When it comes to constructing prediction intervals for intermittent state space model (see Section 13), then there is an important aspect that should be taken into account. Given that the model consists of two parts: demand sizes and demand occurrence - the prediction interval should take the uncertainty from both into account. In this case we should first predict what the probability of occurrence of demand will be for the h steps ahead and then based on this probability decide, what the width of the interval should be. For example, if we estimate that the demand will occur with probability \(\hat{p}_{t+h|t} = 0.8\), then this means that we expect that in 20% of the cases we will observe zeroes. This should reduce the confidence level for the demand sizes. Formally speaking, this comes to the following equation: \[\begin{equation} F_y(y_{t+h} \leq q) = \hat{p}_{t+h|t} F_z(z_{t+h} \leq q) +(1 -\hat{p}_{t+h|t}), \tag{17.7} \end{equation}\] where \(F_y(\cdot)\) is the cumulative distribution function of demand, \(F_z(\cdot)\) is the cumulative distribution function of the demand sizes, \(\hat{p}_{t+h|t}\) is the h steps ahead expected probability of occurrence and \(Q\) is the quantile of the distribution. In the formula (17.7), we know the expected probability and we know the confidence level \(F_y(y_{t+h} \leq q)\). The unknown element is the \(F_z(z_{t+h} \leq q)\). So after regrouping elements we get: \[\begin{equation} F_z(z_{t+h} \leq q) = \frac{F_y(y_{t+h} \leq q) -(1 -\hat{p}_{t+h|t})}{\hat{p}_{t+h|t}}. \tag{17.8} \end{equation}\] For example, if the confidence level is 0.95 and the expected probability of occurrence is 0.8, then \(F_z(z_{t+h} \leq q) = \frac{0.95 - 0.2}{0.8} = 0.9375\). Assuming the distribution for the demand sizes, we can use formula (17.2) to construct the parametric prediction interval. Alternatively, we can use any other approach discussed in Section 17.2 to generate the intervals.

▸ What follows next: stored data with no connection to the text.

-- pv_equiv track=rewrite | github.com/Victorb11-hub/product-intelligence-agents | agents/base_platform_agent.py | _check_proximity
-- ===== SOURCE A (Python) =====
-- def _check_proximity(words: list, w1: str, w2: str, max_distance: int) -> bool:
--     """Check if w1 appears within max_distance words of w2."""
--     positions_w1 = [i for i, w in enumerate(words) if w1 in w]
--     positions_w2 = [i for i, w in enumerate(words) if w2 in w]
--     for p1 in positions_w1:
--         for p2 in positions_w2:
--             if abs(p1 - p2) <= max_distance:
--                 return True
--     return False
-- ===== SOURCE B (Python) =====
-- def _check_proximity(words: list, w1: str, w2: str, max_distance: int) -> bool:
--     """Single pass: keep the last position matching each pattern; a qualifying
--     pair exists iff some match is within max_distance of the *latest* earlier
--     match of the other pattern."""
--     last1 = None
--     last2 = None
--     for i, w in enumerate(words):
--         m1 = w1 in w
--         m2 = w2 in w
--         if m1:
--             last1 = i
--         if m2:
--             last2 = i
--         if m1 and last2 is not None and i - last2 <= max_distance:
--             return True
--         if m2 and last1 is not None and i - last1 <= max_distance:
--             return True
--     return False
-- ===== Notes on version B (the rewrite author's own statement) =====
-- stated objective: faster
-- what changed: Replaced the two precomputed position lists and the nested all-pairs scan by a single pass over words that tracks only the last position matching each pattern and compares each new match against the latest earlier match of the other pattern.
import Mathlib
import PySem

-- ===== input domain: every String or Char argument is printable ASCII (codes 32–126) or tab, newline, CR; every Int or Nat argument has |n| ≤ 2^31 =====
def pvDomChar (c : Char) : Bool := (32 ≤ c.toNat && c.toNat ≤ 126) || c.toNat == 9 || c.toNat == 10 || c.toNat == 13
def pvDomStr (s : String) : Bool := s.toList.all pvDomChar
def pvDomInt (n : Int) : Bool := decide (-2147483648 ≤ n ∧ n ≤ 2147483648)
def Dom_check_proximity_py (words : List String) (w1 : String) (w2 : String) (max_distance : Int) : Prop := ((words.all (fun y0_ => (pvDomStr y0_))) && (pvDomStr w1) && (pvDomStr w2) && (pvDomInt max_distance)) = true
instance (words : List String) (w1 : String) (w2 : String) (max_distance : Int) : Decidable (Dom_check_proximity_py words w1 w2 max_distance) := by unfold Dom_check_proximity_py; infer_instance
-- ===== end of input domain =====

-- B replaces A's precomputed position lists + nested all-pairs scan by one pass
-- keeping only the last position matching each pattern (objective: faster).

-- ===== PORT A =====
def check_proximity_py (words : List String) (w1 : String) (w2 : String) (max_distance : Int) : Bool :=
  let positions_w1 := ((PySem.List.enumerate words 0).filter (fun p => PySem.Str.isIn w1 p.2)).map (·.1)
  let positions_w2 := ((PySem.List.enumerate words 0).filter (fun p => PySem.Str.isIn w2 p.2)).map (·.1)
  positions_w1.any (fun p1 => positions_w2.any (fun p2 => decide (|p1 - p2| ≤ max_distance)))

-- ===== PORT B =====
-- single pass with the current index and the last matching position of each pattern
-- chk i d l  ports "l is not None and i - l <= d"
def chk (i d : Int) : Option Int → Bool
  | some p => decide (i - p ≤ d)
  | none => false

def altLoop (w1 w2 : String) (d : Int) : List String → Int → Option Int → Option Int → Bool
  | [], _, _, _ => false
  | w :: ws, i, l1, l2 =>
    let m1 := PySem.Str.isIn w1 w
    let m2 := PySem.Str.isIn w2 w
    let l1' := if m1 then some i else l1
    let l2' := if m2 then some i else l2
    if m1 && chk i d l2' then true
    else if m2 && chk i d l1' then true
    else altLoop w1 w2 d ws (i + 1) l1' l2'

def check_proximity_py_alt (words : List String) (w1 : String) (w2 : String) (max_distance : Int) : Bool :=
  altLoop w1 w2 max_distance words 0 none none

-- ===== PRECONDITION & SPEC =====
def Spec_check_proximity_py (words : List String) (w1 : String) (w2 : String) (max_distance : Int) (out : Bool) : Prop := out = check_proximity_py_alt words w1 w2 max_distance
instance (words : List String) (w1 : String) (w2 : String) (max_distance : Int) (out : Bool) : Decidable (Spec_check_proximity_py words w1 w2 max_distance out) := by unfold Spec_check_proximity_py; infer_instance

-- ===== CLAIM (what is proved, stated in full; the proofs are below) =====
def Claim_equal_check_proximity_py : Prop := ∀ (words : List String) (w1 : String) (w2 : String) (max_distance : Int), Dom_check_proximity_py words w1 w2 max_distance → Spec_check_proximity_py words w1 w2 max_distance (check_proximity_py words w1 w2 max_distance)

-- ===== LEMMAS AND PROOFS =====

-- positions of words (starting at index i) whose word contains pat
def posList (pat : String) (ws : List String) (i : Int) : List Int :=
  ((PySem.List.enumerate ws i).filter (fun p => PySem.Str.isIn pat p.2)).map (·.1)

def pairEx (d : Int) (P1 P2 : List Int) : Bool :=
  P1.any (fun a => P2.any (fun b => decide (|a - b| ≤ d)))

lemma posList_nil (pat : String) (i : Int) : posList pat [] i = [] := rfl

lemma posList_cons (pat : String) (w : String) (ws : List String) (i : Int) :
    posList pat (w :: ws) i =
      (if PySem.Str.isIn pat w then [i] else []) ++ posList pat ws (i + 1) := by
  unfold posList
  rw [PySem.List.enumerate_cons]
  by_cases h : PySem.Chars.isIn pat.toList w.toList = true <;> simp [PySem.Str.isIn, h]

lemma pairEx_iff (d : Int) (P1 P2 : List Int) :
    pairEx d P1 P2 = true ↔ ∃ a ∈ P1, ∃ b ∈ P2, |a - b| ≤ d := by
  simp [pairEx]

-- invariant: l is the maximum of pre (none iff pre is empty), all of pre below i
def goodState (l : Option Int) (pre : List Int) (i : Int) : Prop :=
  (∀ q ∈ pre, q < i) ∧
  (match l with
   | none => pre = []
   | some m => m ∈ pre ∧ ∀ q ∈ pre, q ≤ m)

lemma goodState_step_hit (l : Option Int) (pre : List Int) (i : Int)
    (h : goodState l pre i) : goodState (some i) (pre ++ [i]) (i + 1) := by
  obtain ⟨hlt, _⟩ := h
  refine ⟨?_, ?_, ?_⟩
  · intro q hq; rcases List.mem_append.1 hq with h | h
    · exact lt_trans (hlt q h) (by omega)
    · simp at h; omega
  · simp
  · intro q hq; rcases List.mem_append.1 hq with h | h
    · exact le_of_lt (hlt q h)
    · simp at h; omega

lemma goodState_step_miss (l : Option Int) (pre : List Int) (i : Int)
    (h : goodState l pre i) : goodState l pre (i + 1) := by
  obtain ⟨hlt, hm⟩ := h
  exact ⟨fun q hq => lt_trans (hlt q hq) (by omega), hm⟩

-- main loop invariant: the one-pass loop decides exactly the pair-existence of A,
-- given that no qualifying pair lies entirely in the already-consumed prefixes.
lemma altLoop_eq (w1 w2 : String) (d : Int) (ws : List String) :
    ∀ (i : Int) (l1 l2 : Option Int) (pre1 pre2 : List Int),
      goodState l1 pre1 i → goodState l2 pre2 i →
      pairEx d pre1 pre2 = false →
      altLoop w1 w2 d ws i l1 l2 =
        pairEx d (pre1 ++ posList w1 ws i) (pre2 ++ posList w2 ws i) := by
  induction ws with
  | nil =>
    intro i l1 l2 pre1 pre2 _ _ hno
    simp [altLoop, posList_nil, hno]
  | cons w ws ih =>
    intro i l1 l2 pre1 pre2 hg1 hg2 hno
    rw [posList_cons, posList_cons]
    generalize hm1 : PySem.Str.isIn w1 w = m1
    generalize hm2 : PySem.Str.isIn w2 w = m2
    obtain ⟨l1', hl1'⟩ : ∃ x, x = if m1 then some i else l1 := ⟨_, rfl⟩
    obtain ⟨l2', hl2'⟩ : ∃ x, x = if m2 then some i else l2 := ⟨_, rfl⟩
    obtain ⟨pre1', hp1'⟩ : ∃ x, x = pre1 ++ (if m1 then [i] else []) := ⟨_, rfl⟩
    obtain ⟨pre2', hp2'⟩ : ∃ x, x = pre2 ++ (if m2 then [i] else []) := ⟨_, rfl⟩
    have hre1 : pre1 ++ ((if m1 then [i] else []) ++ posList w1 ws (i + 1))
        = pre1' ++ posList w1 ws (i + 1) := by rw [hp1', List.append_assoc]
    have hre2 : pre2 ++ ((if m2 then [i] else []) ++ posList w2 ws (i + 1))
        = pre2' ++ posList w2 ws (i + 1) := by rw [hp2', List.append_assoc]
    rw [hre1, hre2]
    have hunf : altLoop w1 w2 d (w :: ws) i l1 l2 =
        (if m1 && chk i d l2' then true
         else if m2 && chk i d l1' then true
         else altLoop w1 w2 d ws (i + 1) l1' l2') := by
      rw [hl1', hl2', ← hm1, ← hm2]; rfl
    -- new states are good
    have hg1' : goodState l1' pre1' (i + 1) := by
      cases m1 with
      | true => rw [hl1', hp1']; simpa using goodState_step_hit l1 pre1 i hg1
      | false => rw [hl1', hp1']; simpa using goodState_step_miss l1 pre1 i hg1
    have hg2' : goodState l2' pre2' (i + 1) := by
      cases m2 with
      | true => rw [hl2', hp2']; simpa using goodState_step_hit l2 pre2 i hg2
      | false => rw [hl2', hp2']; simpa using goodState_step_miss l2 pre2 i hg2
    have hmem1' : ∀ q ∈ pre1', q ≤ i := fun q hq => by
      have := hg1'.1 q hq; omega
    have hmem2' : ∀ q ∈ pre2', q ≤ i := fun q hq => by
      have := hg2'.1 q hq; omega
    by_cases hC : (m1 && chk i d l2') = true ∨ (m2 && chk i d l1') = true
    · -- the loop returns true; exhibit a qualifying pair on the RHS
      have hL : altLoop w1 w2 d (w :: ws) i l1 l2 = true := by
        rw [hunf]
        rcases hC with h | h <;> rw [h] <;> simp
      rw [hL]; symm; rw [pairEx_iff]
      rcases hC with h | h
      · obtain ⟨hm1t, hrest⟩ := Bool.and_eq_true_iff.1 h
        cases hl2eq : l2' with
        | none => rw [hl2eq] at hrest; simp [chk] at hrest
        | some p =>
          rw [hl2eq] at hrest
          have hpd : i - p ≤ d := by simpa [chk] using hrest
          have hpi : p ∈ pre2' := by
            cases m2 with
            | true =>
              rw [if_pos rfl] at hl2'
              rw [hl2eq] at hl2'; injection hl2' with h'; subst h'
              rw [hp2']; simp
            | false =>
              rw [if_neg (by simp)] at hl2'
              obtain ⟨_, hmax⟩ := hg2
              rw [hl2eq] at hl2'
              rw [← hl2'] at hmax
              rw [hp2']; simp; exact hmax.1
          refine ⟨i, ?_, p, List.mem_append_left _ hpi, ?_⟩
          · exact List.mem_append_left _ (by rw [hp1']; simp [hm1t])
          · have hle := hmem2' p hpi
            rw [abs_sub_le_iff]; omega
      · obtain ⟨hm2t, hrest⟩ := Bool.and_eq_true_iff.1 h
        cases hl1eq : l1' with
        | none => rw [hl1eq] at hrest; simp [chk] at hrest
        | some p =>
          rw [hl1eq] at hrest
          have hpd : i - p ≤ d := by simpa [chk] using hrest
          have hpi : p ∈ pre1' := by
            cases m1 with
            | true =>
              rw [if_pos rfl] at hl1'
              rw [hl1eq] at hl1'; injection hl1' with h'; subst h'
              rw [hp1']; simp
            | false =>
              rw [if_neg (by simp)] at hl1'
              obtain ⟨_, hmax⟩ := hg1
              rw [hl1eq] at hl1'
              rw [← hl1'] at hmax
              rw [hp1']; simp; exact hmax.1
          refine ⟨p, List.mem_append_left _ hpi, i, ?_, ?_⟩
          · exact List.mem_append_left _ (by rw [hp2']; simp [hm2t])
          · have hle := hmem1' p hpi
            rw [abs_sub_le_iff]; omega
    · -- neither check fires: recurse; no qualifying pair in the new prefixes either
      push_neg at hC
      obtain ⟨hc1f, hc2f⟩ := hC
      have hc1f : (m1 && chk i d l2') = false := by
        revert hc1f; cases (m1 && chk i d l2') <;> simp
      have hc2f : (m2 && chk i d l1') = false := by
        revert hc2f; cases (m2 && chk i d l1') <;> simp
      have hstep : altLoop w1 w2 d (w :: ws) i l1 l2 = altLoop w1 w2 d ws (i + 1) l1' l2' := by
        rw [hunf, hc1f, hc2f]; simp
      rw [hstep]
      have hno' : pairEx d pre1' pre2' = false := by
        by_contra h
        have h' : pairEx d pre1' pre2' = true := by
          revert h; cases pairEx d pre1' pre2' <;> simp
        obtain ⟨a, ha, b, hb, hab⟩ := (pairEx_iff d pre1' pre2').1 h'
        rw [hp1'] at ha; rw [hp2'] at hb
        rcases List.mem_append.1 ha with ha' | hai
        · rcases List.mem_append.1 hb with hb' | hbi
          · have : pairEx d pre1 pre2 = true := (pairEx_iff d pre1 pre2).2 ⟨a, ha', b, hb', hab⟩
            rw [hno] at this; exact Bool.false_ne_true this
          · -- b = i (so m2 holds); the c2 check would have fired via the max of pre1'
            have hm2t : m2 = true := by
              cases m2 with
              | true => rfl
              | false => simp at hbi
            have hbi' : b = i := by rw [hm2t] at hbi; simpa using hbi
            have hamem : a ∈ pre1' := by rw [hp1']; exact List.mem_append_left _ ha'
            cases hl1eq : l1' with
            | none =>
              have hinv := hg1'.2; rw [hl1eq] at hinv; simp at hinv
              rw [hinv] at hamem; simp at hamem
            | some m =>
              have hinv := hg1'.2; rw [hl1eq] at hinv
              have ham : a ≤ m := hinv.2 a hamem
              have hmi : m ≤ i := hmem1' m hinv.1
              have habs : i - a ≤ d := by rw [abs_sub_le_iff] at hab; omega
              have : (m2 && chk i d l1') = true := by
                rw [hl1eq, hm2t]; simp [chk]; omega
              rw [hc2f] at this; exact Bool.false_ne_true this
        · -- a = i (so m1 holds); the c1 check would have fired via the max of pre2'
          have hm1t : m1 = true := by
            cases m1 with
            | true => rfl
            | false => simp at hai
          have hai' : a = i := by rw [hm1t] at hai; simpa using hai
          have hbmem : b ∈ pre2' := by rw [hp2']; exact hb
          cases hl2eq : l2' with
          | none =>
            have hinv := hg2'.2; rw [hl2eq] at hinv; simp at hinv
            rw [hinv] at hbmem; simp at hbmem
          | some m =>
            have hinv := hg2'.2; rw [hl2eq] at hinv
            have hbm : b ≤ m := hinv.2 b hbmem
            have hmi : m ≤ i := hmem2' m hinv.1
            have habs : i - b ≤ d := by rw [abs_sub_le_iff] at hab; omega
            have : (m1 && chk i d l2') = true := by
              rw [hl2eq, hm1t]; simp [chk]; omega
            rw [hc1f] at this; exact Bool.false_ne_true this
      exact ih (i + 1) l1' l2' pre1' pre2' hg1' hg2' hno'

-- ===== VERDICT (by name: the statement is the Claim_ definition above) =====
theorem check_proximity_py_spec : Claim_equal_check_proximity_py := by
  intro words w1 w2 d _
  unfold Spec_check_proximity_py check_proximity_py check_proximity_py_alt
  have h := altLoop_eq w1 w2 d words 0 none none [] []
    ⟨by simp, by simp [goodState]⟩ ⟨by simp, by simp [goodState]⟩ rfl
  simp only [List.nil_append] at h
  rw [h]
  rfl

17.3.2 One-sided prediction interval

In some cases we might not need both bounds of the interval. For example, when we deal with intermittent demand, we know that in many cases the lower bound will be equal to zero. In fact, this will always happen, when the significance level is lower than the probability of inoccurrence \(1-p_{t+h|t}\): we will have the quantile equal to zero, because the probability of having zeroes is higher than the significance level. Another example is the safety stock calculation: we only need the upper bound of the interval and we need to make sure that the specific proportion of demand is satisfied (e.g. 95% of it). In these cases, we can just focus on the specific bound of the interval and drop the other one. Statistically speaking, this means that we cut only one tail of the assumed distribution. This has its own implications and issues in several scenarios:

  • When we are interested in upper bound only and deal with positive distribution of demand (for example, Gamma, Log Normal or Inverse Gaussian), we know that the demand will always lie between zero and the constructed bound. In cases of low volume (or even intermittent) data, this makes sense, because the original data might either contain zeroes or have values close to it. The upper bound in this case will be lower than in the case of the two-sided prediction interval, because we would not be splitting the probability into two parts (for the left and the right tails);
  • The combination of lower bound and positive distribution implies that the demand will be greater than the specified bound in the pre-selected number of cases (defined by confidence level). There is no natural bound from above, so from theoretical point of view this implies that the demand can be infinite;
  • Upper or lower bound with real-valued distribution (such as Normal, Laplace, S or Generalised Normal) implies that the demand is either below or above the specified level respectively, without any natural limit on the other side. If Normal distribution is used on positive low volume data, then there is a natural lower bound, but the model itself will not be aware of it and will not restrict the space with the specific value.

17.3.3 Cumulative over the horizon forecast

Another related thing to consider, when producing forecasts in practice is that in some contexts the classical point forecast is not needed. Instead, the cumulative over the forecast horizon (or over the lead time) might be more suitable. The classical example is the safety stock calculation based on the lead time (time between the order of product and its delivery). In this situation we need to make sure that while the product is being delivered, we do not run out of stock, thus still satisfying the selected level of demand (e.g. 95%), but now over the whole period of time rather than on every separate observation.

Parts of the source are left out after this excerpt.